START INPUT FOR THIS TASK
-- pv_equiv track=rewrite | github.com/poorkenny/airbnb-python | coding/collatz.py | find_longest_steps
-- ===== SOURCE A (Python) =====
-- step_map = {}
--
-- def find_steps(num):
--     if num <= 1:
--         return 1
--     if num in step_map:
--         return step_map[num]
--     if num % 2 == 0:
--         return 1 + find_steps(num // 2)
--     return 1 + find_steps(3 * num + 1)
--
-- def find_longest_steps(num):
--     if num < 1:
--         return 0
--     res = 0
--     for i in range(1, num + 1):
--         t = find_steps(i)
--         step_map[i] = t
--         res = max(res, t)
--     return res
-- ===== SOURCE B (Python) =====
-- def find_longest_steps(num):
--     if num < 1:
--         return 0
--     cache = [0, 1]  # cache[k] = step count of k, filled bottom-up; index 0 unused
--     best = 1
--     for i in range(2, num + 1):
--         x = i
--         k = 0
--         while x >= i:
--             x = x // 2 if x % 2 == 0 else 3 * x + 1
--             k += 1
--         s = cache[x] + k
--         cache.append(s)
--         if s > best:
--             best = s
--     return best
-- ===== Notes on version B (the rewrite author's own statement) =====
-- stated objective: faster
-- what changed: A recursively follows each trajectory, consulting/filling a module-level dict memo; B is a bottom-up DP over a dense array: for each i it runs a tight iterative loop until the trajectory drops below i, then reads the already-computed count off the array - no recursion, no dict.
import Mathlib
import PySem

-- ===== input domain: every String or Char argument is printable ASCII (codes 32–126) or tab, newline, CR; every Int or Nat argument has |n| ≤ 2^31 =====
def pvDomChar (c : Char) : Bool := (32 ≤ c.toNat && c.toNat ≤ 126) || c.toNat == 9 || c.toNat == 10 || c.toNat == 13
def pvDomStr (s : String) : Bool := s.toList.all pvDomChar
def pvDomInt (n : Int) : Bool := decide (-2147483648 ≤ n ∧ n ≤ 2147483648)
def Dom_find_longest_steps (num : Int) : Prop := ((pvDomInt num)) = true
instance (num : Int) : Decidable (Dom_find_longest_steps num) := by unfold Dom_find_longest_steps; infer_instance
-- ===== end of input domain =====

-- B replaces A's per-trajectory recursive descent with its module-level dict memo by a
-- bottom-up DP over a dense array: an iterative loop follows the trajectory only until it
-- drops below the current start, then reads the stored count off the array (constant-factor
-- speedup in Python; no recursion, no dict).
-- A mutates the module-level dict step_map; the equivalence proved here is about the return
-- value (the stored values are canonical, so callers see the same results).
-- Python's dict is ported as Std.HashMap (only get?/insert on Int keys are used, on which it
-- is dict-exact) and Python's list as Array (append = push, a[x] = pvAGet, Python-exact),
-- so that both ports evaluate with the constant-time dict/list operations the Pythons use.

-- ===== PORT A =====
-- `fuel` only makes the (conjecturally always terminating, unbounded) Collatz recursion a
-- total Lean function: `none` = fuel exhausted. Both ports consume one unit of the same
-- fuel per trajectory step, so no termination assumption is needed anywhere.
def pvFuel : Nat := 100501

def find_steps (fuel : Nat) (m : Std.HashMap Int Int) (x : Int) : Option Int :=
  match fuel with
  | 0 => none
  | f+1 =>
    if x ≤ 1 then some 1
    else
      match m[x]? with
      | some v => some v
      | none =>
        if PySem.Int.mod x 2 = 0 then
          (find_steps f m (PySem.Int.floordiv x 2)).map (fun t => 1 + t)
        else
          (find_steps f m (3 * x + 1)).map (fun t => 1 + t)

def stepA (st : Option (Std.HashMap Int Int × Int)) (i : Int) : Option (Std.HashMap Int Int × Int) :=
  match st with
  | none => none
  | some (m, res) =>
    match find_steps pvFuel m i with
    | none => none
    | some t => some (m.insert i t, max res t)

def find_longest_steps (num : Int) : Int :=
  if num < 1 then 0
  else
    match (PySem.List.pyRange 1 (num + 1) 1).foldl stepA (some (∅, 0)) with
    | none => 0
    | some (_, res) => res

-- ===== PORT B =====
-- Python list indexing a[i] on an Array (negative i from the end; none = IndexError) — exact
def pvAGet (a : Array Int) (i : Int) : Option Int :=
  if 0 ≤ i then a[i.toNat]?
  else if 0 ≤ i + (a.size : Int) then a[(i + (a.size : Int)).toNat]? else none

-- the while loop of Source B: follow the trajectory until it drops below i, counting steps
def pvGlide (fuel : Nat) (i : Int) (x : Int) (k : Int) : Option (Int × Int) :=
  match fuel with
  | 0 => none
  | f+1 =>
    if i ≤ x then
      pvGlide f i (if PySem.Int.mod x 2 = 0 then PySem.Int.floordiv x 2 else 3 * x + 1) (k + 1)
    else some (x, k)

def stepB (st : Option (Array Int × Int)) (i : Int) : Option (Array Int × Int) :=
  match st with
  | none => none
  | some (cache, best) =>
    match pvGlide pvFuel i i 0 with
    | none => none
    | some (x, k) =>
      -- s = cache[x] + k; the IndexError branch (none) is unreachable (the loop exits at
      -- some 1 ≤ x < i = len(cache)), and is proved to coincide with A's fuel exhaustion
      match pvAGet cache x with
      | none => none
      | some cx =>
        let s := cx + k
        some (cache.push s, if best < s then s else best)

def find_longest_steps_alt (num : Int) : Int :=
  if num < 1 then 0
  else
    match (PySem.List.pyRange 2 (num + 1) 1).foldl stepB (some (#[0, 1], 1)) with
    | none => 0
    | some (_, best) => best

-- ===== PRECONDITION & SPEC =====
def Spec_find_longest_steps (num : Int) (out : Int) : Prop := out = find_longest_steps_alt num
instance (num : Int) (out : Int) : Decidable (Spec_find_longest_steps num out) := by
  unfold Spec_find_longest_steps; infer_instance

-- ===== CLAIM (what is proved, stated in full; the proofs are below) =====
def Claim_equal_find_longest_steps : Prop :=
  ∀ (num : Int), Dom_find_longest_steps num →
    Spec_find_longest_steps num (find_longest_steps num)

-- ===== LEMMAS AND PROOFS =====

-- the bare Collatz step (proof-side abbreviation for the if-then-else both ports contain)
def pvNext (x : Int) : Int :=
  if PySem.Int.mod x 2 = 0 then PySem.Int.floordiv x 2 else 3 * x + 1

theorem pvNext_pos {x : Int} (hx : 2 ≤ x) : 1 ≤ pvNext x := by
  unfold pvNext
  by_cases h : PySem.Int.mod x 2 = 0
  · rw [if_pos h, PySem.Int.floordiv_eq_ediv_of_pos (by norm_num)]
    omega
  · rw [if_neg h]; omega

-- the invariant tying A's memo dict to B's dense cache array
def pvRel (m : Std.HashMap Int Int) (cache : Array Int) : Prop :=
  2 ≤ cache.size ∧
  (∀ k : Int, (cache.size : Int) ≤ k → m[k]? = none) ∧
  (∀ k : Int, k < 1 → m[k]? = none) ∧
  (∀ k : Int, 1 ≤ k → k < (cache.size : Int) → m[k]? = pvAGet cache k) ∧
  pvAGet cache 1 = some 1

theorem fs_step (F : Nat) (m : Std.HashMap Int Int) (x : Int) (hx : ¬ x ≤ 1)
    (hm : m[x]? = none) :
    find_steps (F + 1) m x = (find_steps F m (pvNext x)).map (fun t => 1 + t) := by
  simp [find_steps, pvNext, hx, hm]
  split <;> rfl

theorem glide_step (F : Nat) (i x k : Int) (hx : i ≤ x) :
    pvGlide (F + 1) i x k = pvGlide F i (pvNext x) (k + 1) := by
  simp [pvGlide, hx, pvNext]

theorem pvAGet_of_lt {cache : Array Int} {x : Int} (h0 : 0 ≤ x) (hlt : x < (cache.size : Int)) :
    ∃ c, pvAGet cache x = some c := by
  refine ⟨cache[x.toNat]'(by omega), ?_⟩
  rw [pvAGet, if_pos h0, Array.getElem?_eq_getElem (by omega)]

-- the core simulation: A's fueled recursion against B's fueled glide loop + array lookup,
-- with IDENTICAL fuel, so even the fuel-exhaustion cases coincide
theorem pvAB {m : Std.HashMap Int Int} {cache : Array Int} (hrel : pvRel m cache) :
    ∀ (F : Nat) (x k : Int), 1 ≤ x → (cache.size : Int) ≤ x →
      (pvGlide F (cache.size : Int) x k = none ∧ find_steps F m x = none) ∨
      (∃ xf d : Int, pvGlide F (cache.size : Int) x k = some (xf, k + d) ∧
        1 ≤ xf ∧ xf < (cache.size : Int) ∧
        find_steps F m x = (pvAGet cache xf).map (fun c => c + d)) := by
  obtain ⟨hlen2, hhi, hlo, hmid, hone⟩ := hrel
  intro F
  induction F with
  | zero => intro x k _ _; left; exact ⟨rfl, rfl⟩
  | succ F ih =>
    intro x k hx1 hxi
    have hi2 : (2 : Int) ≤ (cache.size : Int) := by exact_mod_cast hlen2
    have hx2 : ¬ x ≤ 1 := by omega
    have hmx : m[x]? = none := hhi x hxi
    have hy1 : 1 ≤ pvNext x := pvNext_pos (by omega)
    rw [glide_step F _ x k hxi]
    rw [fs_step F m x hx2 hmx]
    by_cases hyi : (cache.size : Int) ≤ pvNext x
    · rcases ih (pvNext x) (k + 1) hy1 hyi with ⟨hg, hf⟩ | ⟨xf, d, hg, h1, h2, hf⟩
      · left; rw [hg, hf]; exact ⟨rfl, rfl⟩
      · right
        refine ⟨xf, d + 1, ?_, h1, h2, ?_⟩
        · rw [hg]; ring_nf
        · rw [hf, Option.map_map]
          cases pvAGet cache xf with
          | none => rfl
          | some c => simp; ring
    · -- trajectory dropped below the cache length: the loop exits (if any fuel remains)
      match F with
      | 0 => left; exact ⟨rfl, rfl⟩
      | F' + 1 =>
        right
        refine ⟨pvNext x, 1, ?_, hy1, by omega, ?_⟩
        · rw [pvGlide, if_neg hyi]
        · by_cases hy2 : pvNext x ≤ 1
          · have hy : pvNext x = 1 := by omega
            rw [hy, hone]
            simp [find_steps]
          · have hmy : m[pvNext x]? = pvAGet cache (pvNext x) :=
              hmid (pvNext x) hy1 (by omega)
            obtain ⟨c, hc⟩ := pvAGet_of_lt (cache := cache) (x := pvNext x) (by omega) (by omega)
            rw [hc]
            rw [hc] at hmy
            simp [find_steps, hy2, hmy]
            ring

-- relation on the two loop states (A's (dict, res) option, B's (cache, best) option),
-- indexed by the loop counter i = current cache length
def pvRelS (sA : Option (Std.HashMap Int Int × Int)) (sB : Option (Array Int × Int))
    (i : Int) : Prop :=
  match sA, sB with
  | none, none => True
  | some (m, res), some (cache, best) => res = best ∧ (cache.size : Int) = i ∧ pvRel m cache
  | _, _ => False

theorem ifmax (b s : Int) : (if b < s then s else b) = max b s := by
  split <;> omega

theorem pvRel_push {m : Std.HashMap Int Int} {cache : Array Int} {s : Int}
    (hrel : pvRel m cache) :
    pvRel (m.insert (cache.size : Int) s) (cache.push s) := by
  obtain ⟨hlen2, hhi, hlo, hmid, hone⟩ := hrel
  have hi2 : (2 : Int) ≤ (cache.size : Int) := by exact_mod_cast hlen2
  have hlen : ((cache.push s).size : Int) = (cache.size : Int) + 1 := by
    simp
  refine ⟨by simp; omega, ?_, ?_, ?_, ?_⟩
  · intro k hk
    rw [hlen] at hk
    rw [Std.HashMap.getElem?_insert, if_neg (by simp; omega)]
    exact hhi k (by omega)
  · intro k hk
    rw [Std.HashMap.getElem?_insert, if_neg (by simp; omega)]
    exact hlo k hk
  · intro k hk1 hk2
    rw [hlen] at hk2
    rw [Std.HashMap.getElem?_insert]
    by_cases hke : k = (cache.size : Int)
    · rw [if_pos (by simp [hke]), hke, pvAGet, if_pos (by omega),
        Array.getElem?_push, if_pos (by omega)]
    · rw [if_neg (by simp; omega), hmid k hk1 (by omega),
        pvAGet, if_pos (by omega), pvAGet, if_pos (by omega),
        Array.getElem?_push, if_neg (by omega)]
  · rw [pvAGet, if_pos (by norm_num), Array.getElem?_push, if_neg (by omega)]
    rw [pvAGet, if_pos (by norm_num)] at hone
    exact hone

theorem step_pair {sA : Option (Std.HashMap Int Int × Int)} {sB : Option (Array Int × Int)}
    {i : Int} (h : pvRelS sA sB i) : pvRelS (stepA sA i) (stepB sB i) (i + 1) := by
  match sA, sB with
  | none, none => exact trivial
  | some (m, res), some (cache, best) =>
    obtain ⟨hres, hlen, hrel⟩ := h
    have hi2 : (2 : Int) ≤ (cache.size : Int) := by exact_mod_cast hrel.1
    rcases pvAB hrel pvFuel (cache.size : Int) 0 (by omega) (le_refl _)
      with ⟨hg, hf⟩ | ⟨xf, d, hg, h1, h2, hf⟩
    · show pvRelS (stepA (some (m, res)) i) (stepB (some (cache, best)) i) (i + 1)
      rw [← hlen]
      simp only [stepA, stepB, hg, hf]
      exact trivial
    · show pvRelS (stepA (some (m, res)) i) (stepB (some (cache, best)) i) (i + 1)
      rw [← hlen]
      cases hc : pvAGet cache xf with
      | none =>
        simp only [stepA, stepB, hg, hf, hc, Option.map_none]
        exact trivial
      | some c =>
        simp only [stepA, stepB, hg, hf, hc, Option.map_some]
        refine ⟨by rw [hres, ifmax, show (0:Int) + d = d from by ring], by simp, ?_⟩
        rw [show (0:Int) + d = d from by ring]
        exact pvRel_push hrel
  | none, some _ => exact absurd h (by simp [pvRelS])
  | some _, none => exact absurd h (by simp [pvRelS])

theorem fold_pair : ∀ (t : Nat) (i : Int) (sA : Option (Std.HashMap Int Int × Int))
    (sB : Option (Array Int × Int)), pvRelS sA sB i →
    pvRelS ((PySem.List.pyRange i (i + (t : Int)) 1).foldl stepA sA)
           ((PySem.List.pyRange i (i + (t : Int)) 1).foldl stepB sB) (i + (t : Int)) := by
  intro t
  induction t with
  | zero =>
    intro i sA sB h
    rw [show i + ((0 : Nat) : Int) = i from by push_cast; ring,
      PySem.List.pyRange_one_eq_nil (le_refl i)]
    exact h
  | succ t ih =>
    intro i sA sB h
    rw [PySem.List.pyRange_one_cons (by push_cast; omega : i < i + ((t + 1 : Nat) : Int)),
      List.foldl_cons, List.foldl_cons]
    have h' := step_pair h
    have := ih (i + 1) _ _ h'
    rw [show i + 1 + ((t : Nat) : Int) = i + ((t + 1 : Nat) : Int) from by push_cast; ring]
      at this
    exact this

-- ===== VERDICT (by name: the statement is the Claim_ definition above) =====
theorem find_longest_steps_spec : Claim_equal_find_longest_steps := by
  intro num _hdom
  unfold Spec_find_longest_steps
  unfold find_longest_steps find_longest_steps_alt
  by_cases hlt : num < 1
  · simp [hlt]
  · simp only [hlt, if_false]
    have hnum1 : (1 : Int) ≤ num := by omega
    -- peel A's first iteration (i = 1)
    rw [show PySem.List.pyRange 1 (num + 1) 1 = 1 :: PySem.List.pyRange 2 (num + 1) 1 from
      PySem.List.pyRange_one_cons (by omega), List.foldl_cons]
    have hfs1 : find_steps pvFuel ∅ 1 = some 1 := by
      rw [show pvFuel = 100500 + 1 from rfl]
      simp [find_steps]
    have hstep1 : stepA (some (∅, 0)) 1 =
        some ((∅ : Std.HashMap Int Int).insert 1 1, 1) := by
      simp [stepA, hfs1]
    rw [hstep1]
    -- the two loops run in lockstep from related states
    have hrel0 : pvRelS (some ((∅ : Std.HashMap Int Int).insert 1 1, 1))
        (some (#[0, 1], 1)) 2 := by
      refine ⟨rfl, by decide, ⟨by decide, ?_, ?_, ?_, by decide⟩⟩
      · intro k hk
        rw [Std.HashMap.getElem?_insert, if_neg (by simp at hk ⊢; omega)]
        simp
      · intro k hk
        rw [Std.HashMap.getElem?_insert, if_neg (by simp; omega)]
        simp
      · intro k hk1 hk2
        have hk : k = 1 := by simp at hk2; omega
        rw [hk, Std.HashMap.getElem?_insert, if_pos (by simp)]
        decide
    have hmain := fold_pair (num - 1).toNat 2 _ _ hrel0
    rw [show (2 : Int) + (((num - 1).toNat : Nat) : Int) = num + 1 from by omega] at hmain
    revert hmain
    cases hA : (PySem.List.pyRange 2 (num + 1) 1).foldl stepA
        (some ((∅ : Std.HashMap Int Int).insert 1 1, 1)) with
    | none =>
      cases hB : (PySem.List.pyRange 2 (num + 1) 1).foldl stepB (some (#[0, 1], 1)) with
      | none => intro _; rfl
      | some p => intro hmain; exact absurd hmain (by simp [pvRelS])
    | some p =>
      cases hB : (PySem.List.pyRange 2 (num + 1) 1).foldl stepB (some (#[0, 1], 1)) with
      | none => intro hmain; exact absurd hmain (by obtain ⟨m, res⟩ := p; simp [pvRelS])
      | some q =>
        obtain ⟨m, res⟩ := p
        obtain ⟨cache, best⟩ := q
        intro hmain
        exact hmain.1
END INPUT FOR THIS TASK
START INPUT FOR THIS TASK
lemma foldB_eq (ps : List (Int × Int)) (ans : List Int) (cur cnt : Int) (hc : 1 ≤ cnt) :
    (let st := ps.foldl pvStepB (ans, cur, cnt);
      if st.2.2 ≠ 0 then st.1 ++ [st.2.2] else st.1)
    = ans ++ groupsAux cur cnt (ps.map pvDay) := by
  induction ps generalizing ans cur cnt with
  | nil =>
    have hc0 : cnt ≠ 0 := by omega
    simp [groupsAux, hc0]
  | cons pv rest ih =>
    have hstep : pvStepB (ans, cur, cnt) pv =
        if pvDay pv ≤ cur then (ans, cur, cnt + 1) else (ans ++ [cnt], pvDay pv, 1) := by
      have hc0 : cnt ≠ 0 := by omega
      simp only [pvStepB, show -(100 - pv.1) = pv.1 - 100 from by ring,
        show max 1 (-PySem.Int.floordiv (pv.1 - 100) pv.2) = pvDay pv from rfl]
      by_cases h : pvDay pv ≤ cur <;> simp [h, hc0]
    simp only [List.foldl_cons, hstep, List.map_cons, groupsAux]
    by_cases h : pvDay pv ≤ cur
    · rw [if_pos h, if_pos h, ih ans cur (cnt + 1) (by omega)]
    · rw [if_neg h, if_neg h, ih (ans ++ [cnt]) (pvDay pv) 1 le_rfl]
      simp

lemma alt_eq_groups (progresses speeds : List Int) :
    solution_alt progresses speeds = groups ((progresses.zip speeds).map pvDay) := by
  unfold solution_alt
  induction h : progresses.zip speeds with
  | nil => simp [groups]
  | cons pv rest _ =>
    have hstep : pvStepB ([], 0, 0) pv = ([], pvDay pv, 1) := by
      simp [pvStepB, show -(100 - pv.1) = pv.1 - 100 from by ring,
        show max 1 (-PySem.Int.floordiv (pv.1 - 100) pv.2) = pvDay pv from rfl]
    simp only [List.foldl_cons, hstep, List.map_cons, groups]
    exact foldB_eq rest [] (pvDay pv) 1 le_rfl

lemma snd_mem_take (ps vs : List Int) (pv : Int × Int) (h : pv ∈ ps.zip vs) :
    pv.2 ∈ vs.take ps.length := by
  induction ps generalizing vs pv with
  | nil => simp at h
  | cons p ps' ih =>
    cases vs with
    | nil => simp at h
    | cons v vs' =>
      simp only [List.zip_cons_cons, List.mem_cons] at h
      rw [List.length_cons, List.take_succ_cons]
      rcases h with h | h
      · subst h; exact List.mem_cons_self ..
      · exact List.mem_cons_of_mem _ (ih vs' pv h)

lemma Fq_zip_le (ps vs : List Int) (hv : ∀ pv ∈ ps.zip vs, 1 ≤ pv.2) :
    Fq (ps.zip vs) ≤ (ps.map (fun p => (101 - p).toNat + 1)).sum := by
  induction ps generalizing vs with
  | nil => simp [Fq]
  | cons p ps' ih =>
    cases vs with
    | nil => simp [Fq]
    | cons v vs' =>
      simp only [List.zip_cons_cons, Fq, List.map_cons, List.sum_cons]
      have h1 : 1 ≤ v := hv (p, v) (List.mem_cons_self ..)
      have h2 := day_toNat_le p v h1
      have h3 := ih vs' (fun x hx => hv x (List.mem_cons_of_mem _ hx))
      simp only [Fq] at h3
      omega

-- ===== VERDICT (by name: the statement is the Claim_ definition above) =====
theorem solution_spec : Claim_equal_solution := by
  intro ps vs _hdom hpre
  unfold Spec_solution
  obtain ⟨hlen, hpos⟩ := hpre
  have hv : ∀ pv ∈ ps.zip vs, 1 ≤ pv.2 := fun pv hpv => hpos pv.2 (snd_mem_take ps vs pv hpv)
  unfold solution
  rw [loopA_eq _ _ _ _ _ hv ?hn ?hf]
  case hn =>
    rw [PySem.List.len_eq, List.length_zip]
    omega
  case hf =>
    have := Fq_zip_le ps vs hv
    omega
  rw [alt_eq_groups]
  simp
END INPUT FOR THIS TASK
EXERCISE PROMPT -> The expected answer is a number and nothing else: how many lines above include the word "exhaustion".

EXERCISE RESPONSE -> 2